▸ **Problem description**
Give again, word for word, every line below from the one that has "with the length." through the one that has "countvowels += freq.get(v, 0)", both included, and no others.

··· Provided data ···

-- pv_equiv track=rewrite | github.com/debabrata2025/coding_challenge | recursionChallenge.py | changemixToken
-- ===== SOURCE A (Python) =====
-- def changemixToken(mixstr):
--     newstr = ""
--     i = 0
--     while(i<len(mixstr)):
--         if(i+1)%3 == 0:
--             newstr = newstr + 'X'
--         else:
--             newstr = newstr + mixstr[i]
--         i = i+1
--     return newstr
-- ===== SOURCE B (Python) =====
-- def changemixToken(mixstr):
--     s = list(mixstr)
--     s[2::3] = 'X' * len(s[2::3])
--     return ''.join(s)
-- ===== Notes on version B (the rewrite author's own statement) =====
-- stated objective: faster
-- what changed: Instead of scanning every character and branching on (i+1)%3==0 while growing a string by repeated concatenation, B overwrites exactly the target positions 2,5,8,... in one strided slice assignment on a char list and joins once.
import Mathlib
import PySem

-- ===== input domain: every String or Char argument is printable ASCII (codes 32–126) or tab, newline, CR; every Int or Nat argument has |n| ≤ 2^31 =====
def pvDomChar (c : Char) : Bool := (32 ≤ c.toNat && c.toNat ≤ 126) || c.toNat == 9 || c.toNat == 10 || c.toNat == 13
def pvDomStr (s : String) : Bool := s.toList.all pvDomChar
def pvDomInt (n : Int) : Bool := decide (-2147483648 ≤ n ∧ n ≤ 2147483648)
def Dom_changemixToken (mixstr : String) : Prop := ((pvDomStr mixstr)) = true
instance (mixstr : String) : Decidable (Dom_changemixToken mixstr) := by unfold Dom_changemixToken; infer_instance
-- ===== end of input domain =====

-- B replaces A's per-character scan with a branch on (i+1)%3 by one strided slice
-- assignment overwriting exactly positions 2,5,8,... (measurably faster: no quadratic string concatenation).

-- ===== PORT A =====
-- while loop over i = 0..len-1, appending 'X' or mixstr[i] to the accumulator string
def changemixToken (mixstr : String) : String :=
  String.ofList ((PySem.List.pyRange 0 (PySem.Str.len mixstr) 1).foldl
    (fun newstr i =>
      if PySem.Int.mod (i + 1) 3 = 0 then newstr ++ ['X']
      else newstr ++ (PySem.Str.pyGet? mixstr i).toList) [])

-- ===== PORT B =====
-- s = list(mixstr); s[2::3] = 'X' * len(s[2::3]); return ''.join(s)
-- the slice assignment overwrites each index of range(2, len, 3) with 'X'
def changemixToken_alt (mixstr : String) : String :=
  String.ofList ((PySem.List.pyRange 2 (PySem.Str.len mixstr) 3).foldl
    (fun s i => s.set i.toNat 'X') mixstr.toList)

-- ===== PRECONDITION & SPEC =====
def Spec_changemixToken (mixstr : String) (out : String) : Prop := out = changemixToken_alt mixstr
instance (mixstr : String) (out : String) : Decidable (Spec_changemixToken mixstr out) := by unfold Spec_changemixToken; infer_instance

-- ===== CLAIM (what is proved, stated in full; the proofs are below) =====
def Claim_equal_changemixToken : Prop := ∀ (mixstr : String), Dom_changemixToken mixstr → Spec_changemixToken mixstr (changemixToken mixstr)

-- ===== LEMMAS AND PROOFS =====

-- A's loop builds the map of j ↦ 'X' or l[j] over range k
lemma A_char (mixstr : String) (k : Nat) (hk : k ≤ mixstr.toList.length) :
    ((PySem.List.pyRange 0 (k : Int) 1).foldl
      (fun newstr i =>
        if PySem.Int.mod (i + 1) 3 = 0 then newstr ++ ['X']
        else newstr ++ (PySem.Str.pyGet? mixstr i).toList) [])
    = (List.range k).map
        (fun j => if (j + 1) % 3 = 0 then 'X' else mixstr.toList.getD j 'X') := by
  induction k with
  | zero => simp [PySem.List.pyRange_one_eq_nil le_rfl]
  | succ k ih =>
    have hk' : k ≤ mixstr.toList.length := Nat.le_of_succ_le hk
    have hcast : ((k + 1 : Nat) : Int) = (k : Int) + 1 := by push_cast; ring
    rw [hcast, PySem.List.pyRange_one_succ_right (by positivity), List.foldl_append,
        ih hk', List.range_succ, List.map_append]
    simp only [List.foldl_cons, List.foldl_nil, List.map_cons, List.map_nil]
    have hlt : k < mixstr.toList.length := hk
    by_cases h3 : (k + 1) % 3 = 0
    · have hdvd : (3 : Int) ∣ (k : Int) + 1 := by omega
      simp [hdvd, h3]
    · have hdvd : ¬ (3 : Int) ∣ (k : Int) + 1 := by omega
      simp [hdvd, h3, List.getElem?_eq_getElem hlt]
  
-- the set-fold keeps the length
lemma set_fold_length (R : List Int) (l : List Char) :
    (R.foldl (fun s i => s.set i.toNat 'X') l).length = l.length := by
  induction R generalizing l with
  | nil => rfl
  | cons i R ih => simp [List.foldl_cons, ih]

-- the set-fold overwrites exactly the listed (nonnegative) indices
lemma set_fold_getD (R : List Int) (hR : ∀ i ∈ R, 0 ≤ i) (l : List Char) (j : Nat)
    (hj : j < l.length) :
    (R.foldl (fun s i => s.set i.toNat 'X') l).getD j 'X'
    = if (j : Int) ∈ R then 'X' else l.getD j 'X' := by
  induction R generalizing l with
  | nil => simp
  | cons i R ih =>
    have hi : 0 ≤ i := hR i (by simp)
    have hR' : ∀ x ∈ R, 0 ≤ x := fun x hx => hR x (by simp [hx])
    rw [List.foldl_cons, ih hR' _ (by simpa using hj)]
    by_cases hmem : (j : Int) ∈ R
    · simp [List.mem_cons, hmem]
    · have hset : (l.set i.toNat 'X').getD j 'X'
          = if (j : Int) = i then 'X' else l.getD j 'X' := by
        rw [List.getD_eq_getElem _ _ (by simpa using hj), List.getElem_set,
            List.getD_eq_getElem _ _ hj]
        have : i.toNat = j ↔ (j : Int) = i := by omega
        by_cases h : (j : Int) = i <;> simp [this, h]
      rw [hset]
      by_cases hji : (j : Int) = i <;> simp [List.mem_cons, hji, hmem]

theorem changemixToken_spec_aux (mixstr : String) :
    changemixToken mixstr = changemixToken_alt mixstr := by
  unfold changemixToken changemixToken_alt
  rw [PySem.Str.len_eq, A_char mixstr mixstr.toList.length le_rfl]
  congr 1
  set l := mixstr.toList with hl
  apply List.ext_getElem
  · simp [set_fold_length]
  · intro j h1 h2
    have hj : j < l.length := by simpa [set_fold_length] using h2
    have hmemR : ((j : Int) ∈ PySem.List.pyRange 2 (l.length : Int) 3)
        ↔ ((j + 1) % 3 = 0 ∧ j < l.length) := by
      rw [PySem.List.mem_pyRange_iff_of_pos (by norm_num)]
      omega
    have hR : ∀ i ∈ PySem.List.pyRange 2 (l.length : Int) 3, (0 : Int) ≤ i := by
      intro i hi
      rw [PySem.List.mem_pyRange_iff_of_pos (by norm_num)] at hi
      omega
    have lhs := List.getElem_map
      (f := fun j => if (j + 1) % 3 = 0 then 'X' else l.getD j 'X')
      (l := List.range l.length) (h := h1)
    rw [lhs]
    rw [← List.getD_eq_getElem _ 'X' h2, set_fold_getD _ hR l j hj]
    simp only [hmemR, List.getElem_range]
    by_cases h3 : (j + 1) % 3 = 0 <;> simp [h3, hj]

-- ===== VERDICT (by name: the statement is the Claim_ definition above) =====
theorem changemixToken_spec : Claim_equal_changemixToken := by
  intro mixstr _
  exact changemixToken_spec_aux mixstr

···
··· Provided data ···

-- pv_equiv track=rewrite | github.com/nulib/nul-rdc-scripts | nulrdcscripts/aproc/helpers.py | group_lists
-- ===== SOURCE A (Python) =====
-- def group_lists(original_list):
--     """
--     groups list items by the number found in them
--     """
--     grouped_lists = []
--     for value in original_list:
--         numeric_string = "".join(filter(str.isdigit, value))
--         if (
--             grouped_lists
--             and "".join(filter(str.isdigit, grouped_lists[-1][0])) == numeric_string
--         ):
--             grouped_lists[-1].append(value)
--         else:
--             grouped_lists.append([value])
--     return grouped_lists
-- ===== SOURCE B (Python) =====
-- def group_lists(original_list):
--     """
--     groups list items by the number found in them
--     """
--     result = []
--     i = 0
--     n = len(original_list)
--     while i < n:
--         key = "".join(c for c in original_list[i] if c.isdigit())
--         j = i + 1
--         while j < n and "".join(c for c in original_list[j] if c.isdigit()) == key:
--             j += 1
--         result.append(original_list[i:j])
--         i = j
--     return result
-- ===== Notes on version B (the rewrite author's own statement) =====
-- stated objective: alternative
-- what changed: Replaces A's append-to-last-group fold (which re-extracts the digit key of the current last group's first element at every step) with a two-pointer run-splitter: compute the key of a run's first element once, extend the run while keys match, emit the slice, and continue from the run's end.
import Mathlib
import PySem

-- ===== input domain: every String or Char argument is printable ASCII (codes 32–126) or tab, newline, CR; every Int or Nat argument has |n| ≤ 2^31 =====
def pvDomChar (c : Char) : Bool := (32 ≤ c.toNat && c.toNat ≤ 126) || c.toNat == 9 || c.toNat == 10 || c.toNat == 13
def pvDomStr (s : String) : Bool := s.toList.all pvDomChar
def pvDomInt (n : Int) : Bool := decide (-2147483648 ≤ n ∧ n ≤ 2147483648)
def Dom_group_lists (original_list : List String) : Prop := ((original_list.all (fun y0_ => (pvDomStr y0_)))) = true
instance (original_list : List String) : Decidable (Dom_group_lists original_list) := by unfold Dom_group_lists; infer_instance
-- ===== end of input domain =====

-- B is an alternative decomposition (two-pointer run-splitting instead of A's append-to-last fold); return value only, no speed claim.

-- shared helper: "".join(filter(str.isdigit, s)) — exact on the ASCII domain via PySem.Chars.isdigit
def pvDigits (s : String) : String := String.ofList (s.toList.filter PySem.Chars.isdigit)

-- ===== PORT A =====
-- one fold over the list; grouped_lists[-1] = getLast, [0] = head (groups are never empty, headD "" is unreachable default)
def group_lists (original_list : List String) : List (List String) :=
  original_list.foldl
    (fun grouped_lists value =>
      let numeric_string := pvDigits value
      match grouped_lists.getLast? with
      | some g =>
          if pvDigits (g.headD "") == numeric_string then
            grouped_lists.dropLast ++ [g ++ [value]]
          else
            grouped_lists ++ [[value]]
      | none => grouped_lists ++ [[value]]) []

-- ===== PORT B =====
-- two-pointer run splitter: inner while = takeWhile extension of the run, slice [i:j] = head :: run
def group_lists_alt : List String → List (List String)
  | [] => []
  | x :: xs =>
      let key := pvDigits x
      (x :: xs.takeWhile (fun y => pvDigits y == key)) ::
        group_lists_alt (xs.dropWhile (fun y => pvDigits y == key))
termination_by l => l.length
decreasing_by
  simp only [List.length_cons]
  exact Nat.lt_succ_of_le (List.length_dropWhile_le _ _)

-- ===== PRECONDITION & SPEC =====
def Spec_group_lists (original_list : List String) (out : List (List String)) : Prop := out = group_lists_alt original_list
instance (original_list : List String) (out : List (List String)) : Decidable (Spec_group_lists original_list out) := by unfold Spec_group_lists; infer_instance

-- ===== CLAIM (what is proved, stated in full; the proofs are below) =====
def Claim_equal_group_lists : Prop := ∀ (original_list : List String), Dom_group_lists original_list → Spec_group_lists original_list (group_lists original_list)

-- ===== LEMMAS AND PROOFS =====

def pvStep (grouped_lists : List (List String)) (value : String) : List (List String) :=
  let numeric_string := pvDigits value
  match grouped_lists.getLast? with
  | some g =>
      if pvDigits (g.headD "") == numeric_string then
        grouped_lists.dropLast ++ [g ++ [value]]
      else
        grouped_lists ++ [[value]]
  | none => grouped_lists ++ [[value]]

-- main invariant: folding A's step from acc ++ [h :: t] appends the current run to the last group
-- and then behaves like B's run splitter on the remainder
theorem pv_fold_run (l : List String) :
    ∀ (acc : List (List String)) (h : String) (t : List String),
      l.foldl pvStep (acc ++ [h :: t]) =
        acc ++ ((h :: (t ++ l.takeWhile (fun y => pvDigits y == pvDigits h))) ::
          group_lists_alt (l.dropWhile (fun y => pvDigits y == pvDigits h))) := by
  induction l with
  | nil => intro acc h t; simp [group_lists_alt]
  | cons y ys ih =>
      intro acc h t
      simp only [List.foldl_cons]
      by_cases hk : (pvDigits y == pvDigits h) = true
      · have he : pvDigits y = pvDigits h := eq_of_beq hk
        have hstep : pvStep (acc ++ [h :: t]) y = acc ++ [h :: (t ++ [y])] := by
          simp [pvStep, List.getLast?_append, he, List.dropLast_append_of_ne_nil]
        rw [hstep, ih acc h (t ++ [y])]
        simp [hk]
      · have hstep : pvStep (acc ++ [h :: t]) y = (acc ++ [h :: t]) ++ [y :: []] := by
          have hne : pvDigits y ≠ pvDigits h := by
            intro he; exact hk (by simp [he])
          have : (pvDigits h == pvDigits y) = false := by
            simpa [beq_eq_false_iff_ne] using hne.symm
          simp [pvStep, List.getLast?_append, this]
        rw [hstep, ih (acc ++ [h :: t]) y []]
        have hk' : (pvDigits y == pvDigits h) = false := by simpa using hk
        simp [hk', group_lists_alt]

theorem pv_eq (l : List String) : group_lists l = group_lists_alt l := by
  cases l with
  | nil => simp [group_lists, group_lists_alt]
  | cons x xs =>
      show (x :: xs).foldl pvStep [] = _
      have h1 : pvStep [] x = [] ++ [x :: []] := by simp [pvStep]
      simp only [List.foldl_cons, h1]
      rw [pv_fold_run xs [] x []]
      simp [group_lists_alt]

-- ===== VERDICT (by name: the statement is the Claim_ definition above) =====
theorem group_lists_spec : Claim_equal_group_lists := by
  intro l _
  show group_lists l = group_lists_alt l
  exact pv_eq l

···
··· Provided data ···

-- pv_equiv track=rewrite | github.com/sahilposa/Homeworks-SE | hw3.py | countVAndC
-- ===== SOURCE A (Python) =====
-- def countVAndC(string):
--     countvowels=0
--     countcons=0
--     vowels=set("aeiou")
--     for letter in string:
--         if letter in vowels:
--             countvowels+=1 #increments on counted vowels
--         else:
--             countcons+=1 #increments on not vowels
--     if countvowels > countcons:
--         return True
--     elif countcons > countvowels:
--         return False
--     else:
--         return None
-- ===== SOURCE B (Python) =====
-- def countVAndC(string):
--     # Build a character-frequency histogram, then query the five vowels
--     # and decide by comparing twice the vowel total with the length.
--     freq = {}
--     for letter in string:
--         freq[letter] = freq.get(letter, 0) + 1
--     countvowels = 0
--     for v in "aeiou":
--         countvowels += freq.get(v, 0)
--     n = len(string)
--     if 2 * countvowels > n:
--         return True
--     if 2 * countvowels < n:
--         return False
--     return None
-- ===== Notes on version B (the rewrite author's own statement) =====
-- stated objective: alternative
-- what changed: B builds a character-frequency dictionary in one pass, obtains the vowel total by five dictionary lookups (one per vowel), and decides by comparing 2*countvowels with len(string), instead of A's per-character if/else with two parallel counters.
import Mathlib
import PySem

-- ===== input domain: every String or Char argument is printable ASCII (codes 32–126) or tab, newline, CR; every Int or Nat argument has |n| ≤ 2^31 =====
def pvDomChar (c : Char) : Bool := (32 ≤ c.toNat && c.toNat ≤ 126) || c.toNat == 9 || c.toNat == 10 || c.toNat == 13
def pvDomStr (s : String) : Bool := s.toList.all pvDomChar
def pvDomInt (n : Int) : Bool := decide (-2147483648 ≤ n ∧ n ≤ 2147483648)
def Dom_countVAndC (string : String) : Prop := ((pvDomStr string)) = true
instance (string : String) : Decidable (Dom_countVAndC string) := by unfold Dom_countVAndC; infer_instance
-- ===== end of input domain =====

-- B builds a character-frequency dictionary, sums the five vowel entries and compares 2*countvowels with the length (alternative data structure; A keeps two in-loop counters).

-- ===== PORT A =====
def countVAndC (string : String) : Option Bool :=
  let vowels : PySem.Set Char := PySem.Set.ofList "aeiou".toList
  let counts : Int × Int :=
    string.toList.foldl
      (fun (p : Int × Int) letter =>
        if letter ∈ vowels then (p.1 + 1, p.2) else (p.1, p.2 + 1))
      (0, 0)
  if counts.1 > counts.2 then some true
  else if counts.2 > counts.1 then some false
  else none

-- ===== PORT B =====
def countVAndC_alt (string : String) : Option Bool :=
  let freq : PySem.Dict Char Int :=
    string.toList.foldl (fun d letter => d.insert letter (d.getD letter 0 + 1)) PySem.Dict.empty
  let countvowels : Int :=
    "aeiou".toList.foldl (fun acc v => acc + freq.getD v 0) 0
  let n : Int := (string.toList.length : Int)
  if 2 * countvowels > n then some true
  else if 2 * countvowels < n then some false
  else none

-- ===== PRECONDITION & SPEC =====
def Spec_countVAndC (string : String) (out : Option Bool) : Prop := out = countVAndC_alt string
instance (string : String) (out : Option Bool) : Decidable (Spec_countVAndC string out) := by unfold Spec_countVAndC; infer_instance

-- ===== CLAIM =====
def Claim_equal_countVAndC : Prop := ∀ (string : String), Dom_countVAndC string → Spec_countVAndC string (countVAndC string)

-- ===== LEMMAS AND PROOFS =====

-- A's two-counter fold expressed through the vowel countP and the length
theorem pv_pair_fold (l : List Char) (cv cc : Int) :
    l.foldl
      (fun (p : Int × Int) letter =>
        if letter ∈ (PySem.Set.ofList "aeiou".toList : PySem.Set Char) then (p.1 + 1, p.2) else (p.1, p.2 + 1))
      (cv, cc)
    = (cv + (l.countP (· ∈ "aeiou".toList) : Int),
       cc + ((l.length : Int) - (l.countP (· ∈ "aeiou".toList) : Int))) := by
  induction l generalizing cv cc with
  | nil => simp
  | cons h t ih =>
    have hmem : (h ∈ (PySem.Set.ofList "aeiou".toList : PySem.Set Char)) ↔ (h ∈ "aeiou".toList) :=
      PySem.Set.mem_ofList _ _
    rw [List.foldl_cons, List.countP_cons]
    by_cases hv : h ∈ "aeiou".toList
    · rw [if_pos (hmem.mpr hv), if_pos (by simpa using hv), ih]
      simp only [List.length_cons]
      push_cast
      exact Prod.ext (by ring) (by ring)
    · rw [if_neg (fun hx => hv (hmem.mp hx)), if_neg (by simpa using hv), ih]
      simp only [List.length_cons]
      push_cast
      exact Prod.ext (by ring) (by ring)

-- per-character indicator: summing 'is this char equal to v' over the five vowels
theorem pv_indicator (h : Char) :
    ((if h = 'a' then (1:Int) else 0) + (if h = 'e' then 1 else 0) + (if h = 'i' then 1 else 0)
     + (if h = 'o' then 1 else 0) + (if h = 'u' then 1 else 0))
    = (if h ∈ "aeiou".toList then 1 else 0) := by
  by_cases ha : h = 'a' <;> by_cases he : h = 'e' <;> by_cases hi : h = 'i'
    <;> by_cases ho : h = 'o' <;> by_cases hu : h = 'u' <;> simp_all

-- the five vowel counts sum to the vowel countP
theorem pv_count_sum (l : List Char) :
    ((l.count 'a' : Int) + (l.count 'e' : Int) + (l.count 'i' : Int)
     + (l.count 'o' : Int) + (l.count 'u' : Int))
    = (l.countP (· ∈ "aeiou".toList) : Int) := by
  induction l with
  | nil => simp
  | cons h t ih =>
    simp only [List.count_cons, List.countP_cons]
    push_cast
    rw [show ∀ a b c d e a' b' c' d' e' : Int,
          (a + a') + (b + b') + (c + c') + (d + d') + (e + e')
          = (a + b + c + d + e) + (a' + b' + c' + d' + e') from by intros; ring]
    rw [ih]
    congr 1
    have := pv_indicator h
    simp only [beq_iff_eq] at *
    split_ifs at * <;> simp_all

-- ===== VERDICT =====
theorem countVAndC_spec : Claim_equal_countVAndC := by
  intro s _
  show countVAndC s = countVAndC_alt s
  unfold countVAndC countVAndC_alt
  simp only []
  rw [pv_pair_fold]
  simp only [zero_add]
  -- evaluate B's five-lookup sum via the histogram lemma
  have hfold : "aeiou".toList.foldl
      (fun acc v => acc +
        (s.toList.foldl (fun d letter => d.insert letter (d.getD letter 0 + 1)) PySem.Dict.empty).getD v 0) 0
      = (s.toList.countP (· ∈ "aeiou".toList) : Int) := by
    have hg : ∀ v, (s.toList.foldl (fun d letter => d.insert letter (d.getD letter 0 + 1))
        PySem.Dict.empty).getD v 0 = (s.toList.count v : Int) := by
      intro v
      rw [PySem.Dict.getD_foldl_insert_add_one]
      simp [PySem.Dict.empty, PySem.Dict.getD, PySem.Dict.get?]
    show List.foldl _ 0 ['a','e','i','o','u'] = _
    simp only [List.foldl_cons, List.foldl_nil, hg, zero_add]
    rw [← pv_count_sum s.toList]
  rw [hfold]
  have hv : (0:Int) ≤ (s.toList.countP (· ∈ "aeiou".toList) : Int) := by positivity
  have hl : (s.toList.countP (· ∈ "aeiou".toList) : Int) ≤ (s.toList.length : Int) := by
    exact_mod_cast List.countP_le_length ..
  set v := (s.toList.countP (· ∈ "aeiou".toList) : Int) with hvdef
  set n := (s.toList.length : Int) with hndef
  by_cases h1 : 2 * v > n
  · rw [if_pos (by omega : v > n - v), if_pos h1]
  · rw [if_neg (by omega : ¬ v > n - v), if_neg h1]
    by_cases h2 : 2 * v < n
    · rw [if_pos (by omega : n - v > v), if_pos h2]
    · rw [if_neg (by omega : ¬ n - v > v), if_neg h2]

···

▸ **Output for this task**
--     # and decide by comparing twice the vowel total with the length.
--     freq = {}
--     for letter in string:
--         freq[letter] = freq.get(letter, 0) + 1
--     countvowels = 0
--     for v in "aeiou":
--         countvowels += freq.get(v, 0)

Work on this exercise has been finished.